A curva de aprendizagem
No entanto, a história não termina aqui. Os números mais recentes mostram uma evolução positiva notável. No relatório de fiabilidade de 2025 (referente a modelos novos), a Tesla subiu oito posições, alcançando o nono lugar geral — o seu melhor resultado de sempre. De acordo com a Consumer Reports, o Model Y foi considerado o SUV elétrico mais fiável do estudo, e tanto o Model 3 como o Model Y contribuíram para que a marca "pareça ter resolvido muitos dos problemas de qualidade dos últimos anos".
Steven Elek, analista de dados da Consumer Reports, explica que "quanto mais tempo uma tecnologia está no mercado, mais oportunidade têm os fabricantes de aperfeiçoar as falhas". E esta curva de aprendizagem está agora a beneficiar a Tesla.
Jake Fisher, diretor sénior de testes automóveis da CR, acrescenta que "ter uma linha de modelos mais antiga quase sempre ajuda quando se trata de fiabilidade", referindo-se ao facto de a Tesla não ter redesenhado completamente o Model S, Model 3 ou Model Y durante anos, o que lhe permitiu aperfeiçoar continuamente os processos de fabrico. O único ponto negro neste panorama positivo é o Cybertruck, cuja complexidade e inovação (steer-by-wire, arquitetura de 800V) o colocam com uma fiabilidade abaixo da média, repetindo os problemas de "crescimento" que os outros modelos já superaram.

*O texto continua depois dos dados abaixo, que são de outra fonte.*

-- pv_equiv track=rewrite | github.com/hellokena/2022 | DFS & BFS/re/lv1/오픈채팅방.py | solution
-- ===== SOURCE A (Python) =====
-- from collections import defaultdict
--
-- def solution(record):
--     people = defaultdict(str)
--     for rec in record:
--         now_rec = rec.split()
--         if now_rec[0] == 'Enter':
--             people[now_rec[1]] = now_rec[2]
--         #elif now_rec[0] == 'Leave':
--             #del(people[now_rec[1]])
--         elif now_rec[0] == 'Change':
--             people[now_rec[1]] = now_rec[2] # 치환
--     answer = []
--     for rec in record:
--         now_rec = rec.split()
--         if now_rec[0] == 'Enter':
--             answer.append(people[now_rec[1]] + '님이 들어왔습니다.')
--         elif now_rec[0] == 'Leave':
--             answer.append(people[now_rec[1]] + '님이 나갔습니다.')
--     return answer
-- ===== SOURCE B (Python) =====
-- def solution(record):
--     # No name map at all: the final name of a uid is whatever the LAST
--     # 'Enter uid name' / 'Change uid name' line in the log says, so look it
--     # up by scanning the log backwards on demand.
--     def final_name(uid):
--         for rec in reversed(record):
--             t = rec.split()
--             if (t[0] == 'Enter' or t[0] == 'Change') and t[1] == uid:
--                 return t[2]
--         return ''
--     answer = []
--     for rec in record:
--         t = rec.split()
--         if t[0] == 'Enter':
--             answer.append(final_name(t[1]) + '님이 들어왔습니다.')
--         elif t[0] == 'Leave':
--             answer.append(final_name(t[1]) + '님이 나갔습니다.')
--     return answer
-- ===== Notes on version B (the rewrite author's own statement) =====
-- stated objective: alternative
-- what changed: B drops A's name dictionary entirely: instead of a first pass building a uid->name map, B resolves each Enter/Leave line's display name on demand by a backward linear scan for the last 'Enter/Change uid name' line (last assignment wins), trading A's two map-building passes for a map-free nested search.
import Mathlib
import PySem

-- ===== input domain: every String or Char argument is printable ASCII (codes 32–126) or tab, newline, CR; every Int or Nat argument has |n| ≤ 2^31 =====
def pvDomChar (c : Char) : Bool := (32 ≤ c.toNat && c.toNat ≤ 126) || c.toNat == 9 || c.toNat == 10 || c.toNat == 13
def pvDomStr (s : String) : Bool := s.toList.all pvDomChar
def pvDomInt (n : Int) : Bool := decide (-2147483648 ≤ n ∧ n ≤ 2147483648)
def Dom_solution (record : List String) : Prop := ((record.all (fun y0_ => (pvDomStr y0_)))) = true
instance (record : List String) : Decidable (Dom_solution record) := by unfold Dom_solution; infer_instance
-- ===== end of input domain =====

-- B removes A's name dictionary: each Enter/Leave line resolves its display name by a backward
-- linear scan for the last 'Enter/Change uid name' line (alternative decomposition, not faster).

-- ===== PORT A =====
-- first pass of A: build the uid -> final-name dict (defaultdict only written here, so a plain Dict)
def aStep (d : PySem.Dict String String) (rec : String) : PySem.Dict String String :=
  let ts := PySem.Str.split₀ rec
  if ts.getD 0 "" = "Enter" then d.insert (ts.getD 1 "") (ts.getD 2 "")
  else if ts.getD 0 "" = "Change" then d.insert (ts.getD 1 "") (ts.getD 2 "")
  else d

-- second pass of A: defaultdict read people[uid] returns the stored name or '' (exact under Pre_;
-- the implicit '' insertion the defaultdict performs cannot affect any later read of this dict)
def aOut (people : PySem.Dict String String) (acc : List String) (rec : String) : List String :=
  let ts := PySem.Str.split₀ rec
  if ts.getD 0 "" = "Enter" then acc ++ [people.getD (ts.getD 1 "") "" ++ "님이 들어왔습니다."]
  else if ts.getD 0 "" = "Leave" then acc ++ [people.getD (ts.getD 1 "") "" ++ "님이 나갔습니다."]
  else acc

def solution (record : List String) : List String :=
  let people := record.foldl aStep PySem.Dict.empty
  record.foldl (aOut people) []

-- ===== PORT B =====
-- does this line read 'Enter uid name' or 'Change uid name' for this uid?
def setsName (uid : String) (rec : String) : Bool :=
  let ts := PySem.Str.split₀ rec
  ((ts.getD 0 "" == "Enter" || ts.getD 0 "" == "Change") && ts.getD 1 "" == uid)

-- B's final_name: scan a list of records (the reversed log) for the first Enter/Change line
-- naming uid, return its third token; '' if no line names uid.
def finalName (l : List String) (uid : String) : String :=
  match l with
  | [] => ""
  | r :: rs => if setsName uid r then (PySem.Str.split₀ r).getD 2 "" else finalName rs uid

def bOut (record : List String) (acc : List String) (rec : String) : List String :=
  let ts := PySem.Str.split₀ rec
  if ts.getD 0 "" = "Enter" then acc ++ [finalName record.reverse (ts.getD 1 "") ++ "님이 들어왔습니다."]
  else if ts.getD 0 "" = "Leave" then acc ++ [finalName record.reverse (ts.getD 1 "") ++ "님이 나갔습니다."]
  else acc

def solution_alt (record : List String) : List String :=
  record.foldl (bOut record) []

-- ===== PRECONDITION & SPEC =====
-- Pre_ excludes exactly the records on which Python A raises IndexError: a whitespace-only line
-- (now_rec[0]), or an 'Enter'/'Change' line with fewer than 3 tokens, or a 'Leave' line with
-- fewer than 2 tokens.
def Pre_solution (record : List String) : Prop :=
  ∀ rec ∈ record,
    PySem.Str.split₀ rec ≠ [] ∧
    (((PySem.Str.split₀ rec).getD 0 "" = "Enter" ∨ (PySem.Str.split₀ rec).getD 0 "" = "Change") →
      3 ≤ (PySem.Str.split₀ rec).length) ∧
    ((PySem.Str.split₀ rec).getD 0 "" = "Leave" → 2 ≤ (PySem.Str.split₀ rec).length)
instance (record : List String) : Decidable (Pre_solution record) := by
  unfold Pre_solution; infer_instance

def pvWitness_solution : List String :=
  ["Enter u1 Muzi", "Enter u2 Con", "Leave u1", "Change u2 Ryan"]

def Spec_solution (record : List String) (out : List String) : Prop := out = solution_alt record
instance (record : List String) (out : List String) : Decidable (Spec_solution record out) := by
  unfold Spec_solution; infer_instance

-- ===== CLAIM (what is proved, stated in full; the proofs are below) =====
def Claim_equal_solution : Prop :=
  ∀ (record : List String), Dom_solution record → Pre_solution record →
    Spec_solution record (solution record)

-- ===== LEMMAS AND PROOFS =====

theorem setsName_eq_true (uid x : String) :
    setsName uid x = true ↔
      (((PySem.Str.split₀ x).getD 0 "" = "Enter" ∨ (PySem.Str.split₀ x).getD 0 "" = "Change") ∧
        (PySem.Str.split₀ x).getD 1 "" = uid) := by
  simp [setsName]

theorem finalName_append (a b : List String) (uid : String) :
    finalName (a ++ b) uid =
      if ∃ r ∈ a, setsName uid r then finalName a uid else finalName b uid := by
  induction a with
  | nil => simp
  | cons x xs ih =>
    simp only [List.cons_append, finalName]
    by_cases hx : setsName uid x
    · rw [if_pos hx, if_pos ⟨x, List.mem_cons_self, hx⟩, if_pos hx]
    · rw [if_neg hx, ih]
      by_cases hxs : ∃ r ∈ xs, setsName uid r
      · obtain ⟨r, hr, hs⟩ := hxs
        rw [if_pos ⟨r, hr, hs⟩, if_pos ⟨r, List.mem_cons_of_mem _ hr, hs⟩, if_neg hx]
      · rw [if_neg hxs, if_neg (by
          rintro ⟨r, hr, hs⟩
          rcases List.mem_cons.mp hr with rfl | hr
          · exact hx hs
          · exact hxs ⟨r, hr, hs⟩)]

theorem finalName_of_not_sets (l : List String) (uid : String)
    (h : ∀ r ∈ l, ¬ setsName uid r) : finalName l uid = "" := by
  induction l with
  | nil => rfl
  | cons x xs ih =>
    simp only [finalName]
    rw [if_neg (h x List.mem_cons_self)]
    exact ih (fun r hr => h r (List.mem_cons_of_mem _ hr))

-- the dict A builds reads back exactly B's backward search
theorem foldl_aStep_getD (l : List String) (d : PySem.Dict String String) (uid : String) :
    (l.foldl aStep d).getD uid "" =
      if ∃ r ∈ l, setsName uid r then finalName l.reverse uid else d.getD uid "" := by
  induction l generalizing d with
  | nil => simp
  | cons x xs ih =>
    simp only [List.foldl_cons, List.reverse_cons]
    rw [ih, finalName_append]
    by_cases hxs : ∃ r ∈ xs, setsName uid r
    · have hrev : ∃ r ∈ xs.reverse, setsName uid r := by
        obtain ⟨r, hr, hs⟩ := hxs; exact ⟨r, List.mem_reverse.mpr hr, hs⟩
      have hex : ∃ r ∈ x :: xs, setsName uid r := by
        obtain ⟨r, hr, hs⟩ := hxs; exact ⟨r, List.mem_cons_of_mem _ hr, hs⟩
      rw [if_pos hxs, if_pos hrev, if_pos hex]
    · have hrev : ¬ ∃ r ∈ xs.reverse, setsName uid r := by
        rintro ⟨r, hr, hs⟩; exact hxs ⟨r, List.mem_reverse.mp hr, hs⟩
      rw [if_neg hxs, if_neg hrev]
      by_cases hx : setsName uid x
      · rw [if_pos ⟨x, List.mem_cons_self, hx⟩]
        obtain ⟨h0, h1⟩ := (setsName_eq_true uid x).mp hx
        simp only [finalName]
        rw [if_pos hx]
        by_cases hE : (PySem.Str.split₀ x).getD 0 "" = "Enter"
        · simp only [aStep]
          rw [if_pos hE, ← h1, PySem.Dict.getD_insert_self]
        · have hC : (PySem.Str.split₀ x).getD 0 "" = "Change" := h0.resolve_left hE
          simp only [aStep]
          rw [if_neg hE, if_pos hC, ← h1, PySem.Dict.getD_insert_self]
      · rw [if_neg (by
          rintro ⟨r, hr, hs⟩
          rcases List.mem_cons.mp hr with rfl | hr
          · exact hx hs
          · exact hxs ⟨r, hr, hs⟩)]
        simp only [aStep]
        by_cases hE : (PySem.Str.split₀ x).getD 0 "" = "Enter"
        · have hne : ¬ ((PySem.Str.split₀ x).getD 1 "" = uid) := fun h => hx ((setsName_eq_true uid x).mpr ⟨Or.inl hE, h⟩)
          rw [if_pos hE, PySem.Dict.getD_insert, if_neg (fun h => hne h.symm)]
        · by_cases hC : (PySem.Str.split₀ x).getD 0 "" = "Change"
          · have hne : ¬ ((PySem.Str.split₀ x).getD 1 "" = uid) := fun h => hx ((setsName_eq_true uid x).mpr ⟨Or.inr hC, h⟩)
            rw [if_neg hE, if_pos hC, PySem.Dict.getD_insert, if_neg (fun h => hne h.symm)]
          · rw [if_neg hE, if_neg hC]

theorem people_getD (record : List String) (uid : String) :
    (record.foldl aStep PySem.Dict.empty).getD uid "" = finalName record.reverse uid := by
  rw [foldl_aStep_getD]
  split_ifs with h
  · rfl
  · rw [finalName_of_not_sets _ _ (fun r hr hs => h ⟨r, List.mem_reverse.mp hr, hs⟩)]
    rfl

theorem out_eq (record l acc : List String) :
    l.foldl (aOut (record.foldl aStep PySem.Dict.empty)) acc = l.foldl (bOut record) acc := by
  induction l generalizing acc with
  | nil => rfl
  | cons x xs ih =>
    simp only [List.foldl_cons]
    have hstep : aOut (record.foldl aStep PySem.Dict.empty) acc x = bOut record acc x := by
      simp only [aOut, bOut, people_getD]
    rw [hstep, ih]

-- ===== VERDICT (by name: the statement is the Claim_ definition above) =====
theorem solution_spec : Claim_equal_solution := by
  intro record _ _
  unfold Spec_solution solution solution_alt
  exact out_eq record record []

O veredito: uma história de duas realidades
Em suma, o estudo da Consumer Reports revela uma história com dois capítulos distintos. Por um lado, temos a Tesla do passado recente (5-10 anos atrás), uma marca em fase de crescimento acelerado cujos carros, embora revolucionários, sofriam de problemas de juventude e são hoje menos fiáveis. Por outro lado, temos a Tesla de hoje, que colhe os frutos da maturidade industrial. Os seus modelos atuais, como o Model 3 e o Model Y, não só são mais interessantes de conduzir, como se tornaram referências de fiabilidade no segmento dos elétricos.